Aim of the task => Only the lines from the top of the following listing through the line with "ATAC = CATA" belong in your answer, exactly as written.

Data =>
# # # # #
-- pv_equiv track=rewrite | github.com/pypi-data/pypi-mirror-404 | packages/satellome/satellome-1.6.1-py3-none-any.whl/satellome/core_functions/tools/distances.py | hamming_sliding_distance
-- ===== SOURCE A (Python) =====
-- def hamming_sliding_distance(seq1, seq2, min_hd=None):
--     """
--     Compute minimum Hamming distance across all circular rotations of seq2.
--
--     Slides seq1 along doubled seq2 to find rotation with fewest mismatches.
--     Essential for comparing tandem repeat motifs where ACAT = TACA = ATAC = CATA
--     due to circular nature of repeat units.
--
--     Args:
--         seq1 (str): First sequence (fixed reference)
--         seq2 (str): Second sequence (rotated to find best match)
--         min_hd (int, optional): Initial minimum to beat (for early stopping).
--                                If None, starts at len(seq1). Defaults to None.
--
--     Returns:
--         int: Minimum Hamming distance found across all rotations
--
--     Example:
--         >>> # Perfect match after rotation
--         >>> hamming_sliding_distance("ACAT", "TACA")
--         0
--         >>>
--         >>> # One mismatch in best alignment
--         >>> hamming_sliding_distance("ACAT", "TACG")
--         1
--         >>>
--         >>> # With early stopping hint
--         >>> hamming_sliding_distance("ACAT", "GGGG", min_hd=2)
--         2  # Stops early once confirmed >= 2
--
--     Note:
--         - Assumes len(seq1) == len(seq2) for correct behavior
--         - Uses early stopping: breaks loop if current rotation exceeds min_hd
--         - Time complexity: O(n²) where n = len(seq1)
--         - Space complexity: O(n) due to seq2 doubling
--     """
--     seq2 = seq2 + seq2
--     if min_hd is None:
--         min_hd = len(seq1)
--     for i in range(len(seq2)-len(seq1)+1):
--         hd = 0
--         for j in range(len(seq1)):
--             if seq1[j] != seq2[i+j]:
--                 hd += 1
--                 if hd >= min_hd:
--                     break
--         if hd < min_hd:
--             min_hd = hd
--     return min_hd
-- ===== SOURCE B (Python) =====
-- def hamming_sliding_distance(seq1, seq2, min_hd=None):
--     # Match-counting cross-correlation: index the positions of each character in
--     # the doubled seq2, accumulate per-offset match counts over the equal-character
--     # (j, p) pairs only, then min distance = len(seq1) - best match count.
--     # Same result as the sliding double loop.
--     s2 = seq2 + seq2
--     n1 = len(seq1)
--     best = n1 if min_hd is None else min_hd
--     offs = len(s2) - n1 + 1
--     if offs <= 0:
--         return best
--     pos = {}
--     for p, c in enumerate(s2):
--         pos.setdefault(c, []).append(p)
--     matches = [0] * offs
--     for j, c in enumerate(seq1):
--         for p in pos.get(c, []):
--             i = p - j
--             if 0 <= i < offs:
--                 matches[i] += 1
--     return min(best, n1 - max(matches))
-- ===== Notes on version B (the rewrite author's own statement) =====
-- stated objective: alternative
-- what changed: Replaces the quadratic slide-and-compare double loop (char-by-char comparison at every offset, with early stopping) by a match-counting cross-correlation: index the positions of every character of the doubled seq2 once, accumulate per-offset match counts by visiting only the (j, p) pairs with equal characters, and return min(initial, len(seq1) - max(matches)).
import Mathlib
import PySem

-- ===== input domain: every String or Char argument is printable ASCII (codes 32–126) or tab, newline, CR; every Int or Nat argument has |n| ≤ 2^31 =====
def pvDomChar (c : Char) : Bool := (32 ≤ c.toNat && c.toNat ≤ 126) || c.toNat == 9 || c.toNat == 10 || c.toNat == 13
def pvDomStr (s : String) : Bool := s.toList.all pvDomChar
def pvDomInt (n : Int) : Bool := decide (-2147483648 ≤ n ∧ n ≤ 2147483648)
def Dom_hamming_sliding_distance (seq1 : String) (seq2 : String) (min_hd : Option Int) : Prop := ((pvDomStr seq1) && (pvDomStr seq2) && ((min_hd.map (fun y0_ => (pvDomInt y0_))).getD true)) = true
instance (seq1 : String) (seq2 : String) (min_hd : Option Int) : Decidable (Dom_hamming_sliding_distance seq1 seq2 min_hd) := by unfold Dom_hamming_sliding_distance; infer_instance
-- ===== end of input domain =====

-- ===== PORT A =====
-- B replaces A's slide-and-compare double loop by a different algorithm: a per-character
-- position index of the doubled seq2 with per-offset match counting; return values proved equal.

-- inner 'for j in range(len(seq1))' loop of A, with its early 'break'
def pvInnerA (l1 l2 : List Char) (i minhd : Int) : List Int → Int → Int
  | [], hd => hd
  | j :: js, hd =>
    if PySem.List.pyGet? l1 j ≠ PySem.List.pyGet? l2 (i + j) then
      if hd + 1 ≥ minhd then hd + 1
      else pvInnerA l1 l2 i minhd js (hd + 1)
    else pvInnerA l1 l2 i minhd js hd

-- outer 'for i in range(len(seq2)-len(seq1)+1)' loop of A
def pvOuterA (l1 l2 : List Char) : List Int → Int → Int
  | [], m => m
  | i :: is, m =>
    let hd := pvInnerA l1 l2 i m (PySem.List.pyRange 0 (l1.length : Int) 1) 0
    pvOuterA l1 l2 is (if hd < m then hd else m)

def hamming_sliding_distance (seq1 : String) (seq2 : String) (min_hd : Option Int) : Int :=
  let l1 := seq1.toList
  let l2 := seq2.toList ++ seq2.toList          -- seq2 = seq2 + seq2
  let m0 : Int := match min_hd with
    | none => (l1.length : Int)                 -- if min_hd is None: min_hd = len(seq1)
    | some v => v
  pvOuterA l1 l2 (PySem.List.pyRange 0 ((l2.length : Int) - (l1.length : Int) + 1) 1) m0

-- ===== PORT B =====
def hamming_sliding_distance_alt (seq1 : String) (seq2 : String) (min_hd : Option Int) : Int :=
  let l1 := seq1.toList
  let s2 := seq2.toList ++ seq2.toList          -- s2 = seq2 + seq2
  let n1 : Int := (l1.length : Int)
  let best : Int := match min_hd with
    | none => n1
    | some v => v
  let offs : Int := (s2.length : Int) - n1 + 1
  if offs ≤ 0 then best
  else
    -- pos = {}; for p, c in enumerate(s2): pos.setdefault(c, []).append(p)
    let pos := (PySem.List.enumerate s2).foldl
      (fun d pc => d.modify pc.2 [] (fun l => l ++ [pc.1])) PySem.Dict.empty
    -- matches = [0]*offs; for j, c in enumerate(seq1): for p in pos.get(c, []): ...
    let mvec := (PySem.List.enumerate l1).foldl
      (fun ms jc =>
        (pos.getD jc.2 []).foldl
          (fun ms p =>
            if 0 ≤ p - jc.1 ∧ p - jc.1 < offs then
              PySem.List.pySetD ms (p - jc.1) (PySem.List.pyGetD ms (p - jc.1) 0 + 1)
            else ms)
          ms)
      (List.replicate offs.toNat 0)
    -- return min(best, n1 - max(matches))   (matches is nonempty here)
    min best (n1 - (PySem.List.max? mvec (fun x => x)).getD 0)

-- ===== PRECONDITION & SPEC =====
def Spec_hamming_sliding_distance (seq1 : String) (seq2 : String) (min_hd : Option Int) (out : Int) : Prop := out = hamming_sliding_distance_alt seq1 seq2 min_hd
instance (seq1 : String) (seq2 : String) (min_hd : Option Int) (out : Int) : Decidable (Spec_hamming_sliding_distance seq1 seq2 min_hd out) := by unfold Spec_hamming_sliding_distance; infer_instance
# # # # #
Answer to this problem =>
-- pv_equiv track=rewrite | github.com/pypi-data/pypi-mirror-404 | packages/satellome/satellome-1.6.1-py3-none-any.whl/satellome/core_functions/tools/distances.py | hamming_sliding_distance
-- ===== SOURCE A (Python) =====
-- def hamming_sliding_distance(seq1, seq2, min_hd=None):
--     """
--     Compute minimum Hamming distance across all circular rotations of seq2.
--
--     Slides seq1 along doubled seq2 to find rotation with fewest mismatches.
--     Essential for comparing tandem repeat motifs where ACAT = TACA = ATAC = CATA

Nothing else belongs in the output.